When a man bites a dog, that's news. But who would have thunk it would have come to this?
In a front page article in today's New York Times, Kenneth Waxman says of the Obama Administration's decision to try Omar Khadr: "Optically, this has been a terrible case to begin the commissions with…There is a great deal of international skepticism and hostility toward military commissions, and this is a very tough case with which to push back against that skepticism and hostility."
Mr.Waxman, it turns out, was the Pentagon's top official responsible for detainee affairs in the George W. Bush administration.
Further down in the article, the Times quotes Kenneth L.Wainstein: "It is important for the government to be able to proceed through a trial, to do so in a transparent way, and have the world see that this is a fair process with strong safeguards and full due process…The sooner that happens, the better."
Mr.Wainstean, it turns out, served as assistant attorney general for national security under President Bush.
According to the Times article, anonymous officials in the Obama administration have even discussed aborting the trial and are desperately hoping for a plea bargain: "But the administration has not pushed to do so because officials fear, for legal and political reasons, that it would be seen as improper interference….Still, Dennis Edney, a Canadian lawyer assisting the Khadr family, said a deal involving a lesser charge, like conspiracy to support terrorism, remained possible. 'I would strongly recommend a reasonable deal to Omar if the murder charge was off the table,' Mr. Edney said.
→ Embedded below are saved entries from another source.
-- the if/elif chain equals the minimum-priority lookup
set_option maxHeartbeats 1000000 in
lemma pvMain (cl : String) :
    (if ["comedy", "humor", "funny"].any (fun x => PySem.Str.isIn x cl) then "comedy"
  else if ["news", "politics", "current"].any (fun x => PySem.Str.isIn x cl) then "news"
  else if ["crime", "mystery", "true crime"].any (fun x => PySem.Str.isIn x cl) then "true crime"
  else if ["education", "learning", "history", "science"].any (fun x => PySem.Str.isIn x cl) then "education"
  else if ["business", "finance", "entrepreneur", "career"].any (fun x => PySem.Str.isIn x cl) then "business"
  else if ["health", "fitness", "wellness", "mental"].any (fun x => PySem.Str.isIn x cl) then "health"
  else if ["sport", "football", "basketball", "soccer"].any (fun x => PySem.Str.isIn x cl) then "sports"
  else if ["music", "song", "artist"].any (fun x => PySem.Str.isIn x cl) then "music"
  else if ["society", "culture", "relationship"].any (fun x => PySem.Str.isIn x cl) then "society"
  else if ["tech", "technology", "computer", "internet"].any (fun x => PySem.Str.isIn x cl) then "technology"
  else "general")
      = (match (pvFiltered cl).min? with
         | none => "general"
         | some p => pvGenres.getD p "") := by
  by_cases h0 : (["comedy", "humor", "funny"].any (fun x => PySem.Str.isIn x cl)) = true
  · obtain ⟨x, hx, hp⟩ := List.any_eq_true.mp h0
    rw [pvMinBranch cl 0 (by omega) x hx hp (fun j hj => absurd hj (by omega)), if_pos h0]
    rfl
  simp only [Bool.not_eq_true] at h0
  by_cases h1 : (["news", "politics", "current"].any (fun x => PySem.Str.isIn x cl)) = true
  · obtain ⟨x, hx, hp⟩ := List.any_eq_true.mp h1
    rw [pvMinBranch cl 1 (by omega) x hx hp (by intro j hj; interval_cases j <;> simp only [pvRuleKws] <;> assumption), if_neg (by rw [h0]; exact Bool.false_ne_true), if_pos h1]
    rfl
  simp only [Bool.not_eq_true] at h1
  by_cases h2 : (["crime", "mystery", "true crime"].any (fun x => PySem.Str.isIn x cl)) = true
  · obtain ⟨x, hx, hp⟩ := List.any_eq_true.mp h2
    rw [pvMinBranch cl 2 (by omega) x hx hp (by intro j hj; interval_cases j <;> simp only [pvRuleKws] <;> assumption), if_neg (by rw [h0]; exact Bool.false_ne_true), if_neg (by rw [h1]; exact Bool.false_ne_true), if_pos h2]
    rfl
  simp only [Bool.not_eq_true] at h2
  by_cases h3 : (["education", "learning", "history", "science"].any (fun x => PySem.Str.isIn x cl)) = true
  · obtain ⟨x, hx, hp⟩ := List.any_eq_true.mp h3
    rw [pvMinBranch cl 3 (by omega) x hx hp (by intro j hj; interval_cases j <;> simp only [pvRuleKws] <;> assumption), if_neg (by rw [h0]; exact Bool.false_ne_true), if_neg (by rw [h1]; exact Bool.false_ne_true), if_neg (by rw [h2]; exact Bool.false_ne_true), if_pos h3]
    rfl
  simp only [Bool.not_eq_true] at h3
  by_cases h4 : (["business", "finance", "entrepreneur", "career"].any (fun x => PySem.Str.isIn x cl)) = true
  · obtain ⟨x, hx, hp⟩ := List.any_eq_true.mp h4
    rw [pvMinBranch cl 4 (by omega) x hx hp (by intro j hj; interval_cases j <;> simp only [pvRuleKws] <;> assumption), if_neg (by rw [h0]; exact Bool.false_ne_true), if_neg (by rw [h1]; exact Bool.false_ne_true), if_neg (by rw [h2]; exact Bool.false_ne_true), if_neg (by rw [h3]; exact Bool.false_ne_true), if_pos h4]
    rfl
  simp only [Bool.not_eq_true] at h4
  by_cases h5 : (["health", "fitness", "wellness", "mental"].any (fun x => PySem.Str.isIn x cl)) = true
  · obtain ⟨x, hx, hp⟩ := List.any_eq_true.mp h5
    rw [pvMinBranch cl 5 (by omega) x hx hp (by intro j hj; interval_cases j <;> simp only [pvRuleKws] <;> assumption), if_neg (by rw [h0]; exact Bool.false_ne_true), if_neg (by rw [h1]; exact Bool.false_ne_true), if_neg (by rw [h2]; exact Bool.false_ne_true), if_neg (by rw [h3]; exact Bool.false_ne_true), if_neg (by rw [h4]; exact Bool.false_ne_true), if_pos h5]
    rfl
  simp only [Bool.not_eq_true] at h5
  by_cases h6 : (["sport", "football", "basketball", "soccer"].any (fun x => PySem.Str.isIn x cl)) = true
  · obtain ⟨x, hx, hp⟩ := List.any_eq_true.mp h6
    rw [pvMinBranch cl 6 (by omega) x hx hp (by intro j hj; interval_cases j <;> simp only [pvRuleKws] <;> assumption), if_neg (by rw [h0]; exact Bool.false_ne_true), if_neg (by rw [h1]; exact Bool.false_ne_true), if_neg (by rw [h2]; exact Bool.false_ne_true), if_neg (by rw [h3]; exact Bool.false_ne_true), if_neg (by rw [h4]; exact Bool.false_ne_true), if_neg (by rw [h5]; exact Bool.false_ne_true), if_pos h6]
    rfl
  simp only [Bool.not_eq_true] at h6
  by_cases h7 : (["music", "song", "artist"].any (fun x => PySem.Str.isIn x cl)) = true
  · obtain ⟨x, hx, hp⟩ := List.any_eq_true.mp h7
    rw [pvMinBranch cl 7 (by omega) x hx hp (by intro j hj; interval_cases j <;> simp only [pvRuleKws] <;> assumption), if_neg (by rw [h0]; exact Bool.false_ne_true), if_neg (by rw [h1]; exact Bool.false_ne_true), if_neg (by rw [h2]; exact Bool.false_ne_true), if_neg (by rw [h3]; exact Bool.false_ne_true), if_neg (by rw [h4]; exact Bool.false_ne_true), if_neg (by rw [h5]; exact Bool.false_ne_true), if_neg (by rw [h6]; exact Bool.false_ne_true), if_pos h7]
    rfl
  simp only [Bool.not_eq_true] at h7
  by_cases h8 : (["society", "culture", "relationship"].any (fun x => PySem.Str.isIn x cl)) = true
  · obtain ⟨x, hx, hp⟩ := List.any_eq_true.mp h8
    rw [pvMinBranch cl 8 (by omega) x hx hp (by intro j hj; interval_cases j <;> simp only [pvRuleKws] <;> assumption), if_neg (by rw [h0]; exact Bool.false_ne_true), if_neg (by rw [h1]; exact Bool.false_ne_true), if_neg (by rw [h2]; exact Bool.false_ne_true), if_neg (by rw [h3]; exact Bool.false_ne_true), if_neg (by rw [h4]; exact Bool.false_ne_true), if_neg (by rw [h5]; exact Bool.false_ne_true), if_neg (by rw [h6]; exact Bool.false_ne_true), if_neg (by rw [h7]; exact Bool.false_ne_true), if_pos h8]
    rfl
  simp only [Bool.not_eq_true] at h8
  by_cases h9 : (["tech", "technology", "computer", "internet"].any (fun x => PySem.Str.isIn x cl)) = true
  · obtain ⟨x, hx, hp⟩ := List.any_eq_true.mp h9
    rw [pvMinBranch cl 9 (by omega) x hx hp (by intro j hj; interval_cases j <;> simp only [pvRuleKws] <;> assumption), if_neg (by rw [h0]; exact Bool.false_ne_true), if_neg (by rw [h1]; exact Bool.false_ne_true), if_neg (by rw [h2]; exact Bool.false_ne_true), if_neg (by rw [h3]; exact Bool.false_ne_true), if_neg (by rw [h4]; exact Bool.false_ne_true), if_neg (by rw [h5]; exact Bool.false_ne_true), if_neg (by rw [h6]; exact Bool.false_ne_true), if_neg (by rw [h7]; exact Bool.false_ne_true), if_neg (by rw [h8]; exact Bool.false_ne_true), if_pos h9]
    rfl
  simp only [Bool.not_eq_true] at h9
  rw [pvMinNone cl (by intro j hj; interval_cases j <;> simp only [pvRuleKws] <;> assumption), if_neg (by rw [h0]; exact Bool.false_ne_true), if_neg (by rw [h1]; exact Bool.false_ne_true), if_neg (by rw [h2]; exact Bool.false_ne_true), if_neg (by rw [h3]; exact Bool.false_ne_true), if_neg (by rw [h4]; exact Bool.false_ne_true), if_neg (by rw [h5]; exact Bool.false_ne_true), if_neg (by rw [h6]; exact Bool.false_ne_true), if_neg (by rw [h7]; exact Bool.false_ne_true), if_neg (by rw [h8]; exact Bool.false_ne_true), if_neg (by rw [h9]; exact Bool.false_ne_true)]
Sergeant Speer's wife, Tabitha Speer, might object to that outcome. She attended the opening of the trial and has written of her husband's death, 'The pain now carried by both myself and our children will last a lifetime'."
Plea bargain discussions, as the saying goes, are no doubt continuing. If they get anywhere-as fervently hope Mr.Khadr's supporters, including in the Canadian media and at the New York Times it would appear-the Obama administration may yet request that Canada repatriate Mr. Khadr.
Meanwhile, if you want to understand the grave predicament of many Democratic candidates as the mid-term elections approach, the languishing US economy would be your first stop. But President Barack Obama's weak and vacillating performance on other issues too-issues such as the Afghanistan war, Guantanamo and the NY City mosque-go a long way to explaining why even his own political base is disheartened as the day of judgment looms.